Zero Days by Ruth Ware *****

 In Zero Days by Ruth Ware, Jacintha (Jack) Cross is a penetration tester. She and her husband, Gabriel (Gabe) Medway, conduct physical and digital penetration tests of corporate security systems. She is the on-site physical tester and Gabe provides “hacker” digital testing. On Saturday, February 4, Minus Eight Day, she is apprehended and taken to the police station. This is the least of her problems because Gabe is soon discovered with his throat slit and Jack is the prime suspect. She goes on the run. Can she discover Gabe’s murderer before the police arrest her? Ware maintains the tension as Jack struggles to dodge the police long enough to find Gabe’s killer.

Jack’s problems immediately escalate when one of the cops interrogating her is Jeff Leadbetter, her abusive and vindictive ex-boyfriend.
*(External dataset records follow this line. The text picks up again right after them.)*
-- pv_equiv track=rewrite | github.com/DanielGRasmussen/Grim-Dawn-Res-Calculator | addon_parser.py | find_end_of_addon
-- ===== SOURCE A (Python) =====
-- def find_end_of_addon(lines, start, name):
-- 	end = start + 1
-- 	found = False
-- 	recent = False
-- 	potential_end = 0
-- 	while end < len(lines):
-- 		if lines[end] == name or lines[end] == f"Blueprint: {name}":
-- 			end += 1
-- 			found = True
-- 			break
-- 		if ("Item Level: " in lines[end] or "Faction: " in lines[end]) and (recent or potential_end == 0):
-- 			recent = True
-- 			potential_end = end + 1
-- 		else:
-- 			recent = False
-- 		end += 1
--
-- 	if not found and potential_end != 0:
-- 		end = potential_end
--
-- 	return end
-- ===== SOURCE B (Python) =====
-- # Two-phase search instead of A's one-pass state machine: phase 1 scans for the
-- # terminator line; phase 2 finds the first contiguous run of special lines.
-- def find_end_of_addon(lines, start, name):
-- 	n = len(lines)
-- 	for i in range(start + 1, n):
-- 		if lines[i] == name or lines[i] == "Blueprint: " + name:
-- 			return i + 1
-- 	i = start + 1
-- 	while i < n and not ("Item Level: " in lines[i] or "Faction: " in lines[i]):
-- 		i += 1
-- 	if i >= n:
-- 		return max(start + 1, n)
-- 	i += 1
-- 	while i < n and ("Item Level: " in lines[i] or "Faction: " in lines[i]):
-- 		i += 1
-- 	return i
-- ===== Notes on version B (the rewrite author's own statement) =====
-- stated objective: simpler
-- what changed: A's single pass with found/recent/potential_end flag state is replaced by two independent phases: a scan for the terminator line, then a plain first-contiguous-run scan for 'Item Level: '/'Faction: ' lines, with max(start+1, n) as the default.
-- intended difference: When start+1 is negative and the first contiguous run of special lines of the (Python-negative-index) scan ends exactly at index -1, A's potential_end sentinel collides with 0, so A forgets that run and returns a later run's end or the scan end (always >= 1), while B returns 0, one past the first run, which is what the first-run rule intends. — e.g. on find_end_of_addon(["x", "Faction: f"], -2, "N"): A returns 2, B returns 0
import Mathlib
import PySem

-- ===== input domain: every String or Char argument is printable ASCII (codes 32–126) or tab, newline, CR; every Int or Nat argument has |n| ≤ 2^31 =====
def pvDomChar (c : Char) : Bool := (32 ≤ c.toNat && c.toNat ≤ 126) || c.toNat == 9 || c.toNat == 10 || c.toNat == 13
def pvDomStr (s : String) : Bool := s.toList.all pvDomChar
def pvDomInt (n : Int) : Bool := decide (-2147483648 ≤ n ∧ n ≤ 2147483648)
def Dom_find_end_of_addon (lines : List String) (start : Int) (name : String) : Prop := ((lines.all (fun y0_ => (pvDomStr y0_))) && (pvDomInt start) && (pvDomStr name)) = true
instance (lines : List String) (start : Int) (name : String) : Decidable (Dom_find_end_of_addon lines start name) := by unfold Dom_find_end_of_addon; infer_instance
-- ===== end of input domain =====

-- B replaces A's one-pass flag state machine by two independent phases (terminator scan,
-- then first-contiguous-run scan); objective: simpler.

-- ===== PORT A =====
-- lines[end] == name or lines[end] == f"Blueprint: {name}"  (str equality = code-point list equality)
def pvIsTerm (line name : String) : Bool :=
  line.toList == name.toList || line.toList == ("Blueprint: ".toList ++ name.toList)

-- "Item Level: " in lines[end] or "Faction: " in lines[end]
def pvIsSpecial (line : String) : Bool :=
  PySem.Str.isIn "Item Level: " line || PySem.Str.isIn "Faction: " line

-- the while loop of A; state (end, recent, potential_end); returns (end, found, potential_end).
-- fuel = number of remaining iterations, supplied exactly by the wrapper findA_loop.
def findA_go (lines : List String) (name : String) : Nat → Int → Bool → Int → Int × Bool × Int
  | 0, i, _, pe => (i, false, pe)
  | fuel + 1, i, recent, pe =>
    if i < (lines.length : Int) then
      match PySem.List.pyGet? lines i with
      | none => (i, false, pe)  -- lines[i] raises IndexError in Python (outside Pre_)
      | some line =>
        if pvIsTerm line name then (i + 1, true, pe)
        else if pvIsSpecial line && (recent || pe == 0) then
          findA_go lines name fuel (i + 1) true (i + 1)
        else findA_go lines name fuel (i + 1) false pe
    else (i, false, pe)

def findA_loop (lines : List String) (name : String) (i : Int) (recent : Bool) (pe : Int) :
    Int × Bool × Int :=
  findA_go lines name ((lines.length : Int) - i).toNat i recent pe

def find_end_of_addon (lines : List String) (start : Int) (name : String) : Int :=
  let r := findA_loop lines name (start + 1) false 0
  if !r.2.1 && r.2.2 != 0 then r.2.2 else r.1

-- ===== PORT B =====
-- phase 1: for i in range(start+1, n): terminator?
def findBterm_go (lines : List String) (name : String) : Nat → Int → Option Int
  | 0, _ => none
  | fuel + 1, i =>
    if i < (lines.length : Int) then
      match PySem.List.pyGet? lines i with
      | none => none  -- lines[i] raises IndexError in Python (outside Pre_)
      | some line =>
        if pvIsTerm line name then some (i + 1)
        else findBterm_go lines name fuel (i + 1)
    else none

def findB_term (lines : List String) (name : String) (i : Int) : Option Int :=
  findBterm_go lines name ((lines.length : Int) - i).toNat i

-- phase 2a: while i < n and not special(lines[i]): i += 1
def findBskip_go (lines : List String) : Nat → Int → Int
  | 0, i => i
  | fuel + 1, i =>
    if i < (lines.length : Int) then
      match PySem.List.pyGet? lines i with
      | none => i  -- lines[i] raises IndexError in Python (outside Pre_)
      | some line => if !pvIsSpecial line then findBskip_go lines fuel (i + 1) else i
    else i

def findB_skip (lines : List String) (i : Int) : Int :=
  findBskip_go lines ((lines.length : Int) - i).toNat i

-- phase 2b: while i < n and special(lines[i]): i += 1
def findBrun_go (lines : List String) : Nat → Int → Int
  | 0, i => i
  | fuel + 1, i =>
    if i < (lines.length : Int) then
      match PySem.List.pyGet? lines i with
      | none => i  -- lines[i] raises IndexError in Python (outside Pre_)
      | some line => if pvIsSpecial line then findBrun_go lines fuel (i + 1) else i
    else i

def findB_run (lines : List String) (i : Int) : Int :=
  findBrun_go lines ((lines.length : Int) - i).toNat i

def find_end_of_addon_alt (lines : List String) (start : Int) (name : String) : Int :=
  match findB_term lines name (start + 1) with
  | some r => r
  | none =>
    let i := findB_skip lines (start + 1)
    if (lines.length : Int) ≤ i then max (start + 1) (lines.length : Int)
    else findB_run lines (i + 1)

-- ===== PRECONDITION & SPEC =====
-- Pre_ excludes exactly the inputs where Python A raises IndexError: start+1 below -len(lines).
def Pre_find_end_of_addon (lines : List String) (start : Int) (name : String) : Prop :=
  -(lines.length : Int) ≤ start + 1
instance (lines : List String) (start : Int) (name : String) : Decidable (Pre_find_end_of_addon lines start name) := by unfold Pre_find_end_of_addon; infer_instance

def pvWitness_find_end_of_addon : List String × Int × String := (["x"], 0, "y")

-- When start+1 is negative and the first contiguous run of special lines of the
-- (Python-negative-index) scan ends exactly at index -1, A's potential_end sentinel collides
-- with 0, so A forgets that run and returns a later run's end or the scan end (always ≥ 1),
-- while B returns 0, one past the first run, which is what the first-run rule intends.
-- abbreviation used by D_: is line j (Python indexing) a special line?
def pvSp (lines : List String) (j : Int) : Bool := pvIsSpecial (PySem.List.pyGetD lines j "")

def D_find_end_of_addon (lines : List String) (start : Int) (name : String) : Prop :=
  -(lines.length : Int) ≤ start + 1 ∧ start + 1 ≤ -1 ∧
  (∀ j ∈ PySem.List.pyRange (start + 1) (lines.length : Int) 1,
      ¬ pvIsTerm (PySem.List.pyGetD lines j "") name) ∧
  pvSp lines (-1) ∧ ¬ pvSp lines 0 ∧
  (∀ j ∈ PySem.List.pyRange (start + 1) (-1) 1, pvSp lines j → pvSp lines (j + 1))
instance (lines : List String) (start : Int) (name : String) : Decidable (D_find_end_of_addon lines start name) := by unfold D_find_end_of_addon; infer_instance

def Spec_find_end_of_addon (lines : List String) (start : Int) (name : String) (out : Int) : Prop := ¬ D_find_end_of_addon lines start name → out = find_end_of_addon_alt lines start name
instance (lines : List String) (start : Int) (name : String) (out : Int) : Decidable (Spec_find_end_of_addon lines start name out) := by unfold Spec_find_end_of_addon; infer_instance

def pvDiffWitness_find_end_of_addon : List String × Int × String := (["x", "Faction: f"], -2, "N")
def pvDiffWitnessOut_find_end_of_addon : Int × Int := (2, 0)

-- ===== CLAIM (what is proved, stated in full; the proofs are below) =====
def Claim_unchanged_find_end_of_addon : Prop := ∀ (lines : List String) (start : Int) (name : String), Dom_find_end_of_addon lines start name → Pre_find_end_of_addon lines start name → Spec_find_end_of_addon lines start name (find_end_of_addon lines start name)
def Claim_changed_find_end_of_addon : Prop := Dom_find_end_of_addon (pvDiffWitness_find_end_of_addon.1) (pvDiffWitness_find_end_of_addon.2.1) (pvDiffWitness_find_end_of_addon.2.2) ∧ Pre_find_end_of_addon (pvDiffWitness_find_end_of_addon.1) (pvDiffWitness_find_end_of_addon.2.1) (pvDiffWitness_find_end_of_addon.2.2) ∧ D_find_end_of_addon (pvDiffWitness_find_end_of_addon.1) (pvDiffWitness_find_end_of_addon.2.1) (pvDiffWitness_find_end_of_addon.2.2) ∧ find_end_of_addon (pvDiffWitness_find_end_of_addon.1) (pvDiffWitness_find_end_of_addon.2.1) (pvDiffWitness_find_end_of_addon.2.2) = pvDiffWitnessOut_find_end_of_addon.1 ∧ find_end_of_addon_alt (pvDiffWitness_find_end_of_addon.1) (pvDiffWitness_find_end_of_addon.2.1) (pvDiffWitness_find_end_of_addon.2.2) = pvDiffWitnessOut_find_end_of_addon.2 ∧ pvDiffWitnessOut_find_end_of_addon.1 ≠ pvDiffWitnessOut_find_end_of_addon.2
def Claim_exact_find_end_of_addon : Prop := ∀ (lines : List String) (start : Int) (name : String), Dom_find_end_of_addon lines start name → Pre_find_end_of_addon lines start name → D_find_end_of_addon lines start name → find_end_of_addon lines start name ≠ find_end_of_addon_alt lines start name

-- ===== LEMMAS AND PROOFS =====

-- A's post-loop fixup
def pvFinishA (r : Int × Bool × Int) : Int := if !r.2.1 && r.2.2 != 0 then r.2.2 else r.1
-- B's whole computation starting from scan index i
def pvAltFrom (lines : List String) (name : String) (i : Int) : Int :=
  match findB_term lines name i with
  | some r => r
  | none =>
    let f := findB_skip lines i
    if (lines.length : Int) ≤ f then max i (lines.length : Int) else findB_run lines (f + 1)
-- the collision region, phrased on B's scanners: no terminator, and the first special run ends at 0
def pvColl (lines : List String) (name : String) (i : Int) : Prop :=
  findB_term lines name i = none ∧ findB_skip lines i < (lines.length : Int) ∧
    findB_run lines (findB_skip lines i + 1) = 0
In addition, when she sneaks home to retrieve her go-bag, she injures her side, and this wound continues to get worse throughout the book.

Throughout her adventures, she is befriended by good Samaritans from a food vendor who gives her a free veggie burger to a couple of truck drivers who go out of their way to see that she gets where she needs to go.

The book includes a lot of tech, including cloning cell phones and monitoring cell phone activity. Jack also uses her “pen tester” skills (social engineering and lock picking).

Despite all Jack's difficulties, the tension is never high as it is always clear that the good guys will prevail. The world of Zero Days is a benign place populated by good people.

This 2023 book was easier to follow than the 2016 The Woman in Cabin 10 and I liked it better.